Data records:
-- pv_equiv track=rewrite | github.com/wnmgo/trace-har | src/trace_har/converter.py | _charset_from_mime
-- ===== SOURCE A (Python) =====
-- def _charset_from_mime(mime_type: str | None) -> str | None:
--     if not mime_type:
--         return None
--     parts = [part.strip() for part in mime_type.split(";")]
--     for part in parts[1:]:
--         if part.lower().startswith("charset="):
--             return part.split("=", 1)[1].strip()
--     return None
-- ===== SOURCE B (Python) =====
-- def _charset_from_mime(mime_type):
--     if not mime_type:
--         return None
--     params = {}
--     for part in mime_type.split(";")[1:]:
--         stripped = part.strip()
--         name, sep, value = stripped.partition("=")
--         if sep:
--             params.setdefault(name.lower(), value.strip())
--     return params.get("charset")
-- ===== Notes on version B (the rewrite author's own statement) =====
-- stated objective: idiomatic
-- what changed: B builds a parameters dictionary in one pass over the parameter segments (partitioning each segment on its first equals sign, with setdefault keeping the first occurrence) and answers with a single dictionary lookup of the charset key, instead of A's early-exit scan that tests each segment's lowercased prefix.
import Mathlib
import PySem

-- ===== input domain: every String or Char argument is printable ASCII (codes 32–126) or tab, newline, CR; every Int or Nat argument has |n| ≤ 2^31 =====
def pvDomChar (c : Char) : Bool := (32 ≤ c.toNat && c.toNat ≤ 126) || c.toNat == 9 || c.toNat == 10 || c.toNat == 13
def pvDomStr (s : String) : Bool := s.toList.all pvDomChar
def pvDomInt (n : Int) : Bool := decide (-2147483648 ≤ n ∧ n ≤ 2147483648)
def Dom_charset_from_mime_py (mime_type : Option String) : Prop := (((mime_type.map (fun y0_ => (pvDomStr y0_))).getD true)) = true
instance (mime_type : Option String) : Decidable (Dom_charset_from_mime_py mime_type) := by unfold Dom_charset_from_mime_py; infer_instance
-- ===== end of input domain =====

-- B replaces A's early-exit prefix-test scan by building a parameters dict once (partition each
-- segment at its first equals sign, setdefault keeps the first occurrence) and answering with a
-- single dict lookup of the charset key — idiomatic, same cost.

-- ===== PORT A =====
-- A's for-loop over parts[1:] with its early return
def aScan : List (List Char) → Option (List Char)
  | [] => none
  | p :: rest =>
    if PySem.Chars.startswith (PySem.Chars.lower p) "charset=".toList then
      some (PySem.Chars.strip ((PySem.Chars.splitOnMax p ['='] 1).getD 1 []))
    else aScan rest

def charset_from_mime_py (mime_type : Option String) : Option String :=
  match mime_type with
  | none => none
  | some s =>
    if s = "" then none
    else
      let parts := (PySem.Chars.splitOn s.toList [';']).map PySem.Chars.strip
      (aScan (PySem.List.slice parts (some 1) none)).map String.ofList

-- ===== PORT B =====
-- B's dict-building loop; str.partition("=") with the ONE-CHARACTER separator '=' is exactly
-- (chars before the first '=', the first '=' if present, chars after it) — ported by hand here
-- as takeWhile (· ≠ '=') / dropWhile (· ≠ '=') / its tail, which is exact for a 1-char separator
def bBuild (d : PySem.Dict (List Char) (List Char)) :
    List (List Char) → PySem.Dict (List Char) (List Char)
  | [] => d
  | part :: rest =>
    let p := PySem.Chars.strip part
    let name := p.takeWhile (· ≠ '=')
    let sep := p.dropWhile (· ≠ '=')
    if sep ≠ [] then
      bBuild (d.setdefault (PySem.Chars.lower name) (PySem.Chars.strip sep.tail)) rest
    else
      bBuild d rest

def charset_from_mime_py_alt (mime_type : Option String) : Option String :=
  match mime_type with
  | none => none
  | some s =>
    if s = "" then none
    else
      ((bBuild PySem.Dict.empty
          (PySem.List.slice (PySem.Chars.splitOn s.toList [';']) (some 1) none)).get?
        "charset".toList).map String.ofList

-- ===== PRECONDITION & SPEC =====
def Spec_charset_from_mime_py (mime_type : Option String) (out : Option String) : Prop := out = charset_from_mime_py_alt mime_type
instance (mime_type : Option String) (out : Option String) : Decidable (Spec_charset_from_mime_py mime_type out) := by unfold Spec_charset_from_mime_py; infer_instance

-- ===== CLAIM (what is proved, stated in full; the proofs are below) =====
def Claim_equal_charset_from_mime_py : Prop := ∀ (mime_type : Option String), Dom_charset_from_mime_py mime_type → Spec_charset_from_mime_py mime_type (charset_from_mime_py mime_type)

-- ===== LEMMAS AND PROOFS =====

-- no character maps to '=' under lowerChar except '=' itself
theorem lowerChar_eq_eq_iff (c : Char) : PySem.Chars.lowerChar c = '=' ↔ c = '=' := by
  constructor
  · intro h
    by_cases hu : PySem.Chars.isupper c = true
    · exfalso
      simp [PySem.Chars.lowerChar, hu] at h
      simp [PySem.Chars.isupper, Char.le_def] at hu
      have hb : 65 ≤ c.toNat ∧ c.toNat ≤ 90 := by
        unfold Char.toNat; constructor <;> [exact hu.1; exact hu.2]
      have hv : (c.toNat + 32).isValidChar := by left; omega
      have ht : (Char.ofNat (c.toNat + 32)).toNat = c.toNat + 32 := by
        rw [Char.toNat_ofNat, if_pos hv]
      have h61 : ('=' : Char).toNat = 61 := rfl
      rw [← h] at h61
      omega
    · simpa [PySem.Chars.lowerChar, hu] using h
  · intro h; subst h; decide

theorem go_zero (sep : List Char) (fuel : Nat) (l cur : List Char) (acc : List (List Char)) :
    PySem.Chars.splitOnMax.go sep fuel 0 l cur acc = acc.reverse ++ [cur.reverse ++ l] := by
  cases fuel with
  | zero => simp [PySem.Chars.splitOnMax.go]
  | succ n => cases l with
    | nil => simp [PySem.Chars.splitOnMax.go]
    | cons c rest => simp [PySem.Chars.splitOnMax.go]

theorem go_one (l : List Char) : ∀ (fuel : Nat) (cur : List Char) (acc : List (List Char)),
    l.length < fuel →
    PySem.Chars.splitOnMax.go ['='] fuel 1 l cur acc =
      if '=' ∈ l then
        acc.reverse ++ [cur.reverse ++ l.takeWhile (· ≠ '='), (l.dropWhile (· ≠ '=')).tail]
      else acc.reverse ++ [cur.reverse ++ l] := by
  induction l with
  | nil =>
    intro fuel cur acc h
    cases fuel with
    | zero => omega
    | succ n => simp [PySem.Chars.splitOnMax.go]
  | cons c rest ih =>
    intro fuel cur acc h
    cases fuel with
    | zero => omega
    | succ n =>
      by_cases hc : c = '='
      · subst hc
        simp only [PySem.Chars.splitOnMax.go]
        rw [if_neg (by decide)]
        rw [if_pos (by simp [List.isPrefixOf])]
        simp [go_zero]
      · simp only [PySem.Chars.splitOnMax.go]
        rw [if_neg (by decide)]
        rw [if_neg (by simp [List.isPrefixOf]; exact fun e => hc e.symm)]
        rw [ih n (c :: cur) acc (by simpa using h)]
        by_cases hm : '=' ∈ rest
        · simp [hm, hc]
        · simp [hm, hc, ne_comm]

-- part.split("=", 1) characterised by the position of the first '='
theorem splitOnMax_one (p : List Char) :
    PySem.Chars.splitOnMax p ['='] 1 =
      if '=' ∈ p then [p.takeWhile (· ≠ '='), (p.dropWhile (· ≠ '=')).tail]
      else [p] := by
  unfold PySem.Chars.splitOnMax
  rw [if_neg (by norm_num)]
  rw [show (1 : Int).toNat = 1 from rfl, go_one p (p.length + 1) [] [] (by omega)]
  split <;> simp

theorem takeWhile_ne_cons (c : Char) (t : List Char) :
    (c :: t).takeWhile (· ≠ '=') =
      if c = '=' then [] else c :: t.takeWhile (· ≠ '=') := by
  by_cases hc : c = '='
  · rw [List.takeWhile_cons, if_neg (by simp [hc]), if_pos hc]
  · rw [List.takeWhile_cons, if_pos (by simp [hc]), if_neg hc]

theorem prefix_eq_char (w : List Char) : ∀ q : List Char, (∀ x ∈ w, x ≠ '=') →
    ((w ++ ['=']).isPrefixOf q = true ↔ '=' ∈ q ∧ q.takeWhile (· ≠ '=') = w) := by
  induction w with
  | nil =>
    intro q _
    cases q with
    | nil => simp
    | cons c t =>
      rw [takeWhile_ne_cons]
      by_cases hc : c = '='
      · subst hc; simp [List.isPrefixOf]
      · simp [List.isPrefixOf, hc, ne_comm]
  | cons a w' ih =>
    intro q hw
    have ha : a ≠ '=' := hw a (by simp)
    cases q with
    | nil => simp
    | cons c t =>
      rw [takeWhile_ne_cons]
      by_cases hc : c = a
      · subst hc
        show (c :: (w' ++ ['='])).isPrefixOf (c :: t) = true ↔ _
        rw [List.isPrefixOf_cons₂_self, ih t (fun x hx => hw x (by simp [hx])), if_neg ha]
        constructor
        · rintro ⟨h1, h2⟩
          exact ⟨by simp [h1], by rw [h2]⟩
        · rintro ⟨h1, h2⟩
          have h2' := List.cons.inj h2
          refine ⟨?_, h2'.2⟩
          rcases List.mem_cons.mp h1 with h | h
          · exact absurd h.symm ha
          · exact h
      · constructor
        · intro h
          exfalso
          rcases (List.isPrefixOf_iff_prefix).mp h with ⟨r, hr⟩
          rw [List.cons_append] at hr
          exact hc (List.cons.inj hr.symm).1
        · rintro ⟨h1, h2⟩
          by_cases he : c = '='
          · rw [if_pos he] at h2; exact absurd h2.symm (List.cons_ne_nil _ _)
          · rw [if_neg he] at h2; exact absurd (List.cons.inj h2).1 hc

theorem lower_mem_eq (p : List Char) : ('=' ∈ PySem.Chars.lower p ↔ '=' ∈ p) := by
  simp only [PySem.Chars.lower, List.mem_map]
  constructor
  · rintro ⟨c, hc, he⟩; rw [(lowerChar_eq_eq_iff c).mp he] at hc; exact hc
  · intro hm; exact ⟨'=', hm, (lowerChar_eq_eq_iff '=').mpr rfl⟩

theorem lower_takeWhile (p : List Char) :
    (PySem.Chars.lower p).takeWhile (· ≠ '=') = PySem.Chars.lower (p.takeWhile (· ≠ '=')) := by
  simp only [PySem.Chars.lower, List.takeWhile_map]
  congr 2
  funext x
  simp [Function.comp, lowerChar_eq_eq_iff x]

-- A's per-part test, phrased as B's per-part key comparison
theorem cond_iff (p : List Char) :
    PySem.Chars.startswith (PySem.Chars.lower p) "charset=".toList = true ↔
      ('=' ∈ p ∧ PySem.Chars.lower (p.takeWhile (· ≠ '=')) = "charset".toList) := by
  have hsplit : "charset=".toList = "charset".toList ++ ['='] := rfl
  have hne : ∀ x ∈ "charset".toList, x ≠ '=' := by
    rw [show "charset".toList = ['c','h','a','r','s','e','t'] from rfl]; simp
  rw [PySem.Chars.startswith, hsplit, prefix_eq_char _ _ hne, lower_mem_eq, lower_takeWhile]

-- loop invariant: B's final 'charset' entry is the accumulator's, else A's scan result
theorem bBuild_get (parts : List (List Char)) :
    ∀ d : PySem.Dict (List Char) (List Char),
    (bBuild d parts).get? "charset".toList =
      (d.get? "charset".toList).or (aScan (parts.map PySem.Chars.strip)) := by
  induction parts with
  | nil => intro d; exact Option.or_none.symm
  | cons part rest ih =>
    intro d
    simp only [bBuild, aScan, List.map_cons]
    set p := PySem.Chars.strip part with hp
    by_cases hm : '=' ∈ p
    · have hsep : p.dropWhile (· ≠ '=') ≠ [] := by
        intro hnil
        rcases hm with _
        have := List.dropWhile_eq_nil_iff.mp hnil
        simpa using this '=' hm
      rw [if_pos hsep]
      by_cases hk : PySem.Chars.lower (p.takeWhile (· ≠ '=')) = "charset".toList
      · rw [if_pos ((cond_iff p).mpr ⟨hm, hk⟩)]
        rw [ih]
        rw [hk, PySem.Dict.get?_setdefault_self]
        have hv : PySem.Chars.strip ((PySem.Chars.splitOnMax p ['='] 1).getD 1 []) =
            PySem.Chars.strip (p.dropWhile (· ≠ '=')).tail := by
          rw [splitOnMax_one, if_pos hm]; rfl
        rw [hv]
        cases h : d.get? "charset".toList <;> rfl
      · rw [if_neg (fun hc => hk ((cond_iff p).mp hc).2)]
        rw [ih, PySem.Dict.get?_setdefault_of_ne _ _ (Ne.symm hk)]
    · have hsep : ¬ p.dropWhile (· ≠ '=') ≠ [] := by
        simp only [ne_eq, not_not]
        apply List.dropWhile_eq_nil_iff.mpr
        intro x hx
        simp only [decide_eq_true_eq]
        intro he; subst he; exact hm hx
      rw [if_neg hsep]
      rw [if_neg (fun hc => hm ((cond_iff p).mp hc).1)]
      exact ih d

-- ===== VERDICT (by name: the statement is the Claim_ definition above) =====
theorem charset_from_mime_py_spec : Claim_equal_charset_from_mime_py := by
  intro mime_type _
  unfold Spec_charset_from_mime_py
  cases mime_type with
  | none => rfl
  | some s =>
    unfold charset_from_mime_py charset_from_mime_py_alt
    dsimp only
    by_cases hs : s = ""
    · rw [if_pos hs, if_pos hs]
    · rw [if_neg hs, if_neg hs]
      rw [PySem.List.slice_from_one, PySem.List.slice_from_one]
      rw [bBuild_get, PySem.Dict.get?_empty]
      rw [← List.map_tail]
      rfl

---

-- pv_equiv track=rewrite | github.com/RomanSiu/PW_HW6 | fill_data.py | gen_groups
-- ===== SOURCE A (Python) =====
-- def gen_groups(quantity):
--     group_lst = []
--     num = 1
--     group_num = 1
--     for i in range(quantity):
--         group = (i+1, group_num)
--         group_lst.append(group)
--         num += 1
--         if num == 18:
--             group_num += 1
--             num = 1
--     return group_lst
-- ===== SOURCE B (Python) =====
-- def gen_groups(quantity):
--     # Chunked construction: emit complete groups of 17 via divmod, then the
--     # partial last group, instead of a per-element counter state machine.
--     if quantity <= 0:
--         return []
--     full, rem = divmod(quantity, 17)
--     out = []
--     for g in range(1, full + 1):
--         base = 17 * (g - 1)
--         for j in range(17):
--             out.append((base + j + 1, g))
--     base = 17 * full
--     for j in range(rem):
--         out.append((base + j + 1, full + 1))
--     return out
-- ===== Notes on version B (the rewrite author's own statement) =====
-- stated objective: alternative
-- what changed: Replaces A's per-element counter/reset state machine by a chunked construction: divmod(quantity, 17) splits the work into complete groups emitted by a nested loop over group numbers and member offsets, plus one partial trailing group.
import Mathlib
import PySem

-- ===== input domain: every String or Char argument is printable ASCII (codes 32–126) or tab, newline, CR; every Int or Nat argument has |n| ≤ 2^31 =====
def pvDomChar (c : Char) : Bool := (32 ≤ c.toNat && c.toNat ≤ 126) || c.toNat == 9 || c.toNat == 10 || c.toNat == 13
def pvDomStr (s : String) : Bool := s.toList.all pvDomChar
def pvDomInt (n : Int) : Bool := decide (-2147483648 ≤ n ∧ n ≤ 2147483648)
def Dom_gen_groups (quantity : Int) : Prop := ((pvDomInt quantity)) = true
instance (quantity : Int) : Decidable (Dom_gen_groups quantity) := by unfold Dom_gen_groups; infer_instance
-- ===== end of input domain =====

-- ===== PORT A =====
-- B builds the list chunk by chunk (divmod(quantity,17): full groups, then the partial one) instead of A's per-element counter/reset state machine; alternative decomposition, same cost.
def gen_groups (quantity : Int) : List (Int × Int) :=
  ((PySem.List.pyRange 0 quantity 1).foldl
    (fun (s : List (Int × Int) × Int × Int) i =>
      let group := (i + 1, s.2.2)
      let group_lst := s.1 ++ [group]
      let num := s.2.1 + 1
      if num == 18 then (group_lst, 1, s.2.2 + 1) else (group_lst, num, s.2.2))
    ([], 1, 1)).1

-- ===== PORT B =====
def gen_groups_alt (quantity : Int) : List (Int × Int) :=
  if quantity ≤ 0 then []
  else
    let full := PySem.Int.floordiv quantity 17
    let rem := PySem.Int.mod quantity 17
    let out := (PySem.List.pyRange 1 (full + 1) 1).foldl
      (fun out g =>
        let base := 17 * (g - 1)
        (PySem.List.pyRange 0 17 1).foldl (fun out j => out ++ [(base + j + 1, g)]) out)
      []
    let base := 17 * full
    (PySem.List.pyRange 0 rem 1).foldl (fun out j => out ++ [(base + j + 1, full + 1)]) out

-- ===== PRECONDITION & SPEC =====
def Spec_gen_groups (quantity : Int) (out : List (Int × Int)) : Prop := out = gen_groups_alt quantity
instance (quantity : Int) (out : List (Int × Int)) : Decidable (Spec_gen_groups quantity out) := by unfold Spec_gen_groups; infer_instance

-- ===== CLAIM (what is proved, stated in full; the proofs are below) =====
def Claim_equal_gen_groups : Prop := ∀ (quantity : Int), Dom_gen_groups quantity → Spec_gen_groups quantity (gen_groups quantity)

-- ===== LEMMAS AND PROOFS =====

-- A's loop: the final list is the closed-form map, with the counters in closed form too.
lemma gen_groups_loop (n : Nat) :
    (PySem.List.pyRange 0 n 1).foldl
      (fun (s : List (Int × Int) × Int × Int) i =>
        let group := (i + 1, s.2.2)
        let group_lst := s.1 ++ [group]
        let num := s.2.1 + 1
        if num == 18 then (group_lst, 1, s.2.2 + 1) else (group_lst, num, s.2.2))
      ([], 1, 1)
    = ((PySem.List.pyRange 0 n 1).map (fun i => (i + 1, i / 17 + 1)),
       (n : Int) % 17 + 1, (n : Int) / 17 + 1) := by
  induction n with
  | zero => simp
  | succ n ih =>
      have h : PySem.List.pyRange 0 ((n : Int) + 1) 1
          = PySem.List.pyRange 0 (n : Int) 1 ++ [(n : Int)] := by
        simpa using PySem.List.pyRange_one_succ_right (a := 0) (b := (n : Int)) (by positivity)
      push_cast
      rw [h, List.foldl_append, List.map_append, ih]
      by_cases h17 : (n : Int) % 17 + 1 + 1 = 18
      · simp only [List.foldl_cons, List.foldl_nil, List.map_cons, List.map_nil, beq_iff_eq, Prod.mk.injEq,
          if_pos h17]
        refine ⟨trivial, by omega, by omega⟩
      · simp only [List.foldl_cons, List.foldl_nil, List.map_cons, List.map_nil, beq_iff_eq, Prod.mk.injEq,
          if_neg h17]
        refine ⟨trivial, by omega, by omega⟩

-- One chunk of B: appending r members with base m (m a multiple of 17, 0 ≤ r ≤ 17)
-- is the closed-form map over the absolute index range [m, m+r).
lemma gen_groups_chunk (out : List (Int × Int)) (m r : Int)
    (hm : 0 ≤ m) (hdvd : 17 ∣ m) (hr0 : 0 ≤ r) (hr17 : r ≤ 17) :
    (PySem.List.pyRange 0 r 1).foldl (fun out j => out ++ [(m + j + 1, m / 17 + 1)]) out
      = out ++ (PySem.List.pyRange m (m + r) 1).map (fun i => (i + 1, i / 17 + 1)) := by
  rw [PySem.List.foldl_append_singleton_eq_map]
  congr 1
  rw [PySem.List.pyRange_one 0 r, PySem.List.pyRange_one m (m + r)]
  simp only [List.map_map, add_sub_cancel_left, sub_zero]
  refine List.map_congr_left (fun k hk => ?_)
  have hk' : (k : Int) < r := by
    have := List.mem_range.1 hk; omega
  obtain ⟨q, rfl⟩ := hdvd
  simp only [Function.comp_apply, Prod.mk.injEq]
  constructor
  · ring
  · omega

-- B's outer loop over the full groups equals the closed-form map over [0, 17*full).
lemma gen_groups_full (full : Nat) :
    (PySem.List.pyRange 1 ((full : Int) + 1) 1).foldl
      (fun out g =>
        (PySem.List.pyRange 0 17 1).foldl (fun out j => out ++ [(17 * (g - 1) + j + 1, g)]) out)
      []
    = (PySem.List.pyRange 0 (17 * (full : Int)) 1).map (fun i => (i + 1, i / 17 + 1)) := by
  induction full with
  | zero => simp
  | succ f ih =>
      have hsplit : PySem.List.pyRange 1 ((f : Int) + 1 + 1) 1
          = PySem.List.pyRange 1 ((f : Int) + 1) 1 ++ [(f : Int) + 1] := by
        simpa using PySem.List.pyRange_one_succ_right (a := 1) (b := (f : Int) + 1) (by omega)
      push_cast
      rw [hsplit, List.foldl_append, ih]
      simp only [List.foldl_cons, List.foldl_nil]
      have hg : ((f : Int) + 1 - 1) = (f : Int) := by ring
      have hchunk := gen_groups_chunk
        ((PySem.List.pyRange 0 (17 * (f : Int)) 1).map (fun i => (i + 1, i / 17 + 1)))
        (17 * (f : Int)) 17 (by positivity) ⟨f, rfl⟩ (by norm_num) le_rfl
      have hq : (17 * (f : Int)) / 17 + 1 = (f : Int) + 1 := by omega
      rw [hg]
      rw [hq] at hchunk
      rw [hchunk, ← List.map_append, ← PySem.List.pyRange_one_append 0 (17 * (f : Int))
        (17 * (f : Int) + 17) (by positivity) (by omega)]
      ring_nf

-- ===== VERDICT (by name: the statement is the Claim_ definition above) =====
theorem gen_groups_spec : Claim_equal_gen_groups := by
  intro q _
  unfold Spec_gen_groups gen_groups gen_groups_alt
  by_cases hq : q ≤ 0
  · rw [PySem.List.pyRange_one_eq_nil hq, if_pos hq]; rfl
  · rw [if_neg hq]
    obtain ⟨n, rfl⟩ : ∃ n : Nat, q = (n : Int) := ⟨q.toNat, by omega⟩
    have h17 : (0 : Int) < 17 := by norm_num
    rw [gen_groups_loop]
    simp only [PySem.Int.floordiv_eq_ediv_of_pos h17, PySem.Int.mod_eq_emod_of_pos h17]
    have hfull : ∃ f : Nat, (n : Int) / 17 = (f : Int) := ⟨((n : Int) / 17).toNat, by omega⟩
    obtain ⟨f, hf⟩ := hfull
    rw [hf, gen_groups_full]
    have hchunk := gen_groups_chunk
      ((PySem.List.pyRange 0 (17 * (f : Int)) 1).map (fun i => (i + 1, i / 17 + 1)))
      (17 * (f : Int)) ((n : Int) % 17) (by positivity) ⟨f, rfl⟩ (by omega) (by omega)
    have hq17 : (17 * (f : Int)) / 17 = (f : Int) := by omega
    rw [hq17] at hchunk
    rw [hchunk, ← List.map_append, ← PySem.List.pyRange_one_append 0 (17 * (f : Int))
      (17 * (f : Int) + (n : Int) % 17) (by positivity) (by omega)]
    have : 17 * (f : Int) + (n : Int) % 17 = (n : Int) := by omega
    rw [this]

### [TASK]
From the records above, copy each line where the word "isupper" can be found.

### [EXERCISE RESPONSE]
    by_cases hu : PySem.Chars.isupper c = true
      simp [PySem.Chars.isupper, Char.le_def] at hu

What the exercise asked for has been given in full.